- Problem requirements -
Start with the first line of the data and end with the line that holds "intro i h1 h2"; write out each one exactly.
[Start of Attachment]
theorem map_range_getD {α β : Type} (xs : List α) (d : α) (g : α → β) :
    (List.range xs.length).map (fun i => g (xs.getD i d)) = xs.map g := by
  apply List.ext_getElem
  · simp
  · intro i h1 h2
    simp only [List.getElem_map, List.getD_eq_getElem?_getD, List.getElem_range]
    rw [List.getElem?_eq_getElem (by simpa using h2)]
    rfl

theorem deepReplace_eq (a r : Char) (s : List Char) :
    pvA_deepReplace s [a, a] [r, a] = pvM a r s := by
  unfold pvA_deepReplace
  simp only [occ_fold_eq a s]
  by_cases hlen : (pvOccs a s).length = 0
  · rw [if_pos hlen]
    have hm := pvM_possibilities a r s
    rw [List.length_eq_zero_iff.mp hlen] at hm
    simpa [pvA_prodBools, pvApplyZip] using hm
  · rw [if_neg hlen]
    rw [PySem.List.foldl_append_singleton_eq_map, List.nil_append]
    have hstep : ∀ i ∈ List.range (pvA_prodBools (pvOccs a s).length).length,
        (List.range (pvOccs a s).length).foldl
          (fun option (j : Nat) =>
            if PySem.List.pyGetD (PySem.List.pyGetD (pvA_prodBools (pvOccs a s).length) (i : Int) []) (j : Int) false then
              PySem.List.slice option none (some (((PySem.List.pyGetD (pvOccs a s) (j : Int) 0 : Nat) : Int)))
                ++ [r, a]
                ++ PySem.List.slice option (some (((PySem.List.pyGetD (pvOccs a s) (j : Int) 0 : Nat) : Int) + (([a, a] : List Char).length : Int))) none
            else option) s
        = pvApplyZip r a s ((pvOccs a s).zip ((pvA_prodBools (pvOccs a s).length).getD i [])) := by
      intro i hi
      have hilt : i < (pvA_prodBools (pvOccs a s).length).length := List.mem_range.mp hi
      rw [PySem.List.pyGetD_natCast]
      set comb := (pvA_prodBools (pvOccs a s).length).getD i [] with hcombdef
      have hcombmem : comb ∈ pvA_prodBools (pvOccs a s).length := by
        rw [hcombdef, List.getD_eq_getElem?_getD, List.getElem?_eq_getElem hilt]
        exact List.getElem_mem hilt
      have hcomblen : comb.length = (pvOccs a s).length := pvProdBools_length hcombmem
      have hbody := PySem.List.foldl_congr_mem
        (l := List.range (pvOccs a s).length)
        (f := fun option (j : Nat) =>
          if PySem.List.pyGetD comb (j : Int) false then
            PySem.List.slice option none (some (((PySem.List.pyGetD (pvOccs a s) (j : Int) 0 : Nat) : Int)))
              ++ [r, a]
              ++ PySem.List.slice option (some (((PySem.List.pyGetD (pvOccs a s) (j : Int) 0 : Nat) : Int) + (([a, a] : List Char).length : Int))) none
          else option)
        (g := fun option (j : Nat) =>
          if PySem.List.pyGetD comb (j : Int) false then
            pvSplice r a option (PySem.List.pyGetD (pvOccs a s) (j : Int) 0)
          else option)
        (init := s)
        (by intro acc x _; simp only []; rw [splice_slices])
      rw [hbody]
      exact zipfold_eq r a (pvOccs a s) comb hcomblen s
    rw [List.map_congr_left hstep]
    have hmr : (List.range (pvA_prodBools (pvOccs a s).length).length).map
        (fun i => pvApplyZip r a s ((pvOccs a s).zip ((pvA_prodBools (pvOccs a s).length).getD i [])))
        = (pvA_prodBools (pvOccs a s).length).map (fun comb => pvApplyZip r a s ((pvOccs a s).zip comb)) :=
      map_range_getD (pvA_prodBools (pvOccs a s).length) []
        (fun comb => pvApplyZip r a s ((pvOccs a s).zip comb))
    rw [hmr]
    exact pvM_possibilities a r s
-- B's outer while computes solOddRuns on the remaining suffix
lemma solOuter_eq (s : List Int) : ∀ i odds, solOuter s i odds = solOddRuns (s.drop i) odds := by
  intro i
  induction hn : s.length - i using Nat.strong_induction_on generalizing i with
  | _ n ih =>
    subst hn
    intro odds
    rw [solOuter]
    by_cases hi : i < s.length
    · obtain ⟨h1, h2⟩ := solInner_eq s i 1
      have hdropi : s.drop i = s.getD i 0 :: s.drop (i + 1) := by
        rw [List.drop_eq_getElem_cons hi, List.getD_eq_getElem s 0 hi]
      have hge : 1 ≤ solInner s i 1 := solInner_ge s i 1
      rw [dif_pos hi, ih (s.length - (i + solInner s i 1)) (by omega) _ rfl, hdropi,
          solOddRuns]
      simp only [← h1, h2]
    · rw [dif_neg hi, List.drop_eq_nil_of_le (by omega), solOddRuns]

-- ===== VERDICT (by name: the statement is the Claim_ definition above) =====
theorem Solution_spec : Claim_equal_Solution := by
  intro ar _hdom
  unfold Spec_Solution Solution Solution_alt
  obtain ⟨hnd, hkeys, hget⟩ := build_inv ar
  set d := ar.foldl solBuildStep PySem.Dict.empty with hd
  set s := PySem.List.sorted ar (fun x => x) false with hsdef
  rw [solOdds_eq _ 0 le_rfl (by omega), solOuter_eq s 0 0]
  rw [show s.drop 0 = s by simp,
      oddRuns_spec s (by simpa using PySem.List.sorted_pairwise ar (fun x => x)) 0]
  have hperm : s.Perm ar := PySem.List.sorted_perm ar (fun x => x) false
  -- A's countP over items equals oddCard ar
  have hA : d.items.countP (fun p => decide (PySem.Int.mod p.2 2 ≥ 1)) = oddCard ar := by
    have h1 : d.items.countP (fun p => decide (PySem.Int.mod p.2 2 ≥ 1)) =
        d.items.countP (fun p => decide (¬ 2 ∣ ar.count p.1)) := by
      apply List.countP_congr
      intro p hp
      obtain ⟨k, v⟩ := p
      have hv : d.getD k 0 = v := PySem.Dict.getD_of_mem_items d hp hnd 0
      rw [hget k] at hv
      simp only [decide_eq_true_eq]
      rw [← hv]
      exact modOdd_iff (ar.count k)
    have h2 : d.items.countP (fun p => decide (¬ 2 ∣ ar.count p.1)) =
        d.keys.countP (fun k => decide (¬ 2 ∣ ar.count k)) := by
      show _ = (d.items.map Prod.fst).countP _
      rw [List.countP_map]
      rfl
    have h3 : d.keys.countP (fun k => decide (¬ 2 ∣ ar.count k)) = oddCard ar := by
      unfold oddCard
      rw [List.countP_eq_length_filter]
      have hperm2 : (d.keys.filter (fun k => decide (¬ 2 ∣ ar.count k))).Perm
          ((ar.toFinset.filter (fun k => ¬ 2 ∣ ar.count k)).toList) := by
        rw [List.perm_ext_iff_of_nodup (hnd.filter _) (Finset.nodup_toList _)]
        intro k
        rw [List.mem_filter, Finset.mem_toList, Finset.mem_filter,
            hkeys, PySem.Set.mem_ofList, List.mem_toFinset]
        simp
      rw [hperm2.length_eq, Finset.length_toList]
    rw [h1, h2, h3]
  -- B's oddCard of the sorted list equals oddCard ar
  have hB : oddCard s = oddCard ar := by
    unfold oddCard
    rw [List.toFinset_eq_of_perm _ _ hperm]
    congr 1
    apply Finset.filter_congr
    intro k _
    rw [hperm.count_eq]
  rw [hA, hB, decide_eq_decide]
  omega
-- the two first-minimal folds agree along any scan Pre_ admits: the running minimum has the
-- least rank seen so far, so every rank tie the scan meets is one scanOK covers
theorem scan_fold_aux (suf : List String) : ∀ (pref : List String) (m : String),
    (∀ c ∈ pref ++ suf, 1 ≤ c.toList.length) → scanOK (pref ++ suf) →
    m ∈ pref → (∀ p ∈ pref, preRank m ≤ preRank p) →
    suf.foldl (kStep keyB) (some m) = suf.foldl cStep (some m) := by
  induction suf with
  | nil => intro _ _ _ _ _ _; rfl
  | cons c rest ih =>
    intro pref m hlen hscan hm hmin
    have hlm : 1 ≤ m.toList.length := hlen m (List.mem_append_left _ hm)
    have hlc : 1 ≤ c.toList.length :=
      hlen c (List.mem_append_right _ List.mem_cons_self)
    have hgood : goodPair m c := by
      refine ⟨hlm, hlc, fun ht => ?_⟩
      obtain ⟨i, hi, him⟩ := List.mem_iff_getElem.mp hm
      have h1 : (pref ++ c :: rest).getD i "" = m := by
        rw [getD_append_lt _ _ _ hi]; exact him
      have h2 : (pref ++ c :: rest).getD pref.length "" = c := getD_append_mid _ _ _
      have := hscan pref.length (by simp) i hi (by rw [h1, h2]; exact ht)
        (fun k hk => by
          rw [h1, getD_append_lt _ _ _ hk]
          exact hmin _ (List.getElem_mem hk))
      rw [h1, h2] at this
      exact this
    have hgood' : c = m ∨ goodPair c m := by
      exact Or.inr ⟨hgood.2.1, hgood.1, fun t => ⟨(hgood.2.2 t.symm).2, (hgood.2.2 t.symm).1⟩⟩
    have hstep : kStep keyB (some m) c = cStep (some m) c := by
      simp only [kStep, cStep]
      by_cases hk : keyB c < keyB m
      · have hcc : compare_cards m c = true := by
          rw [← key_bridge c m hgood']; exact decide_eq_true hk
        simp [hk, hcc]
      · have hcc : compare_cards m c = false := by
          rw [← key_bridge c m hgood']; exact decide_eq_false hk
        simp [hk, hcc]
    have hEq : (pref ++ [c]) ++ rest = pref ++ c :: rest := by simp
    rw [List.foldl_cons, List.foldl_cons, hstep]
    by_cases hcc : compare_cards m c = true
    · have hc' : cStep (some m) c = some c := by simp [cStep, hcc]
      rw [hc']
      apply ih (pref ++ [c]) c
      · rw [hEq]; exact hlen
      · rw [hEq]; exact hscan
      · exact List.mem_append_right _ (List.mem_singleton.mpr rfl)
      · intro p hp
        rcases List.mem_append.mp hp with hp | hp
        · exact le_trans ((compare_rank m c hlm hlc).1 hcc) (hmin p hp)
        · rw [List.mem_singleton.mp hp]
    · have hc' : cStep (some m) c = some m := by simp [cStep, hcc]
      rw [hc']
      apply ih (pref ++ [c]) m
      · rw [hEq]; exact hlen
      · rw [hEq]; exact hscan
      · exact List.mem_append_left _ hm
      · intro p hp
        rcases List.mem_append.mp hp with hp | hp
        · exact hmin p hp
        · rw [List.mem_singleton.mp hp]
          exact (compare_rank m c hlm hlc).2 (Bool.not_eq_true _ ▸ hcc)

theorem scan_fold (xs : List String) (hlen : ∀ c ∈ xs, 1 ≤ c.toList.length)
    (hscan : scanOK xs) :
    xs.foldl (kStep keyB) none = xs.foldl cStep none := by
  cases xs with
  | nil => rfl
  | cons c rest =>
    simp only [List.foldl_cons]
    have h1 : kStep keyB none c = some c := rfl
    have h2 : cStep none c = some c := rfl
    rw [h1, h2]
    exact scan_fold_aux rest [c] c hlen hscan (List.mem_singleton.mpr rfl)
      (fun p hp => by rw [List.mem_singleton.mp hp])

theorem next_lowest_eq (result deck : List String) (hpre : Pre_next_lowest result deck) :
    next_lowest result deck = next_lowest_alt result deck := by
  obtain ⟨hne, hsh1, hsh2⟩ := hpre
  by_cases hr : result = []
  · -- empty result: A's first loop vs the head of B's sorted deck
    subst hr
    have hdeck : deck ≠ [] := by tauto
    rcases hsh1 rfl with hlen1 | ⟨h1, hscan⟩
    · -- a singleton deck: neither program compares anything
      cases deck with
      | nil => exact absurd rfl hdeck
      | cons d ds =>
        cases ds with
        | nil => rfl
        | cons e es => simp at hlen1
    · simp only [next_lowest, next_lowest_alt, beq_self_eq_true, if_true]
      rw [loop1_eq]
      have hfind : (PySem.List.sorted deck keyB).find? (fun _ => true)
          = deck.foldl (kStep keyB) none := by
        simpa using sorted_find? keyB (fun _ => true) deck
      have hfold : deck.foldl (kStep keyB) none = deck.foldl cStep none :=
        scan_fold deck h1 hscan
      have hhead : (PySem.List.sorted deck keyB).head? = deck.foldl cStep none := by
        rw [← hfold, ← hfind]
        cases PySem.List.sorted deck keyB with
        | nil => rfl
        | cons m0 t0 => simp [List.find?]
      cases hs : PySem.List.sorted deck keyB with
      | nil =>
        have : deck.foldl cStep none = none := by rw [← hhead, hs]; rfl
        simp [this]
      | cons m0 t0 =>
        have : deck.foldl cStep none = some m0 := by rw [← hhead, hs]; rfl
        simp [this]
  · -- nonempty result: A's candidate scan vs B's scan of the sorted deck
    have hbeq : (result == ([] : List String)) = false := beq_eq_false_iff_ne.mpr hr
    simp only [next_lowest, next_lowest_alt, if_neg hr, hbeq, Bool.false_eq_true, if_false]
    rw [loop2A, sorted_find? keyB _ deck]
    by_cases hdeck : deck = []
    · subst hdeck; simp
    · rcases hsh2 hr with hnil | ⟨h1, hlast, htie, hscan⟩
      · exact absurd hnil hdeck
      · have hgl : result.getLast? = some (result.getLast hr) := List.getLast?_eq_some_getLast hr
        have hlv : (PySem.List.pyGet? result (-1)).getD "" = result.getLast hr := by
          have hd : (PySem.List.pyGet? result (-1)).getD "" = PySem.List.pyGetD result (-1) "" := by
            simp [PySem.List.pyGetD]
          rw [hd]
          apply PySem.List.pyGetD_neg_one
        have hsame : result.getLast?.getD "" = (PySem.List.pyGet? result (-1)).getD "" := by
          rw [hgl, hlv]; rfl
        rw [hsame] at hlast htie hscan
        set lastv := (PySem.List.pyGet? result (-1)).getD "" with hlastdef
        rw [filter_bridge lastv deck
          (fun c hc => Or.inr ⟨h1 c hc, hlast, fun t => htie c hc t⟩)]
        have hfeq : deck.filter (fun c => candGT c lastv)
            = deck.filter (fun c => compare_cards c lastv) :=
          List.filter_congr (fun c hc => candGT_eq c lastv (h1 c hc) hlast (htie c hc))
        rw [hfeq] at hscan
        rw [scan_fold (deck.filter (fun c => compare_cards c lastv))
          (fun c hc => h1 c (List.mem_of_mem_filter hc)) hscan]
        cases hff : (deck.filter (fun c => compare_cards c lastv)).foldl cStep none with
        | none => simp
        | some m => simp

-- ===== VERDICT (by name: the statement is the Claim_ definition above) =====
theorem next_lowest_spec : Claim_equal_next_lowest := by
  intro result deck _ hpre
  unfold Spec_next_lowest
  exact next_lowest_eq result deck hpre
[End of Attachment]
- Result below -
theorem map_range_getD {α β : Type} (xs : List α) (d : α) (g : α → β) :
    (List.range xs.length).map (fun i => g (xs.getD i d)) = xs.map g := by
  apply List.ext_getElem
  · simp
  · intro i h1 h2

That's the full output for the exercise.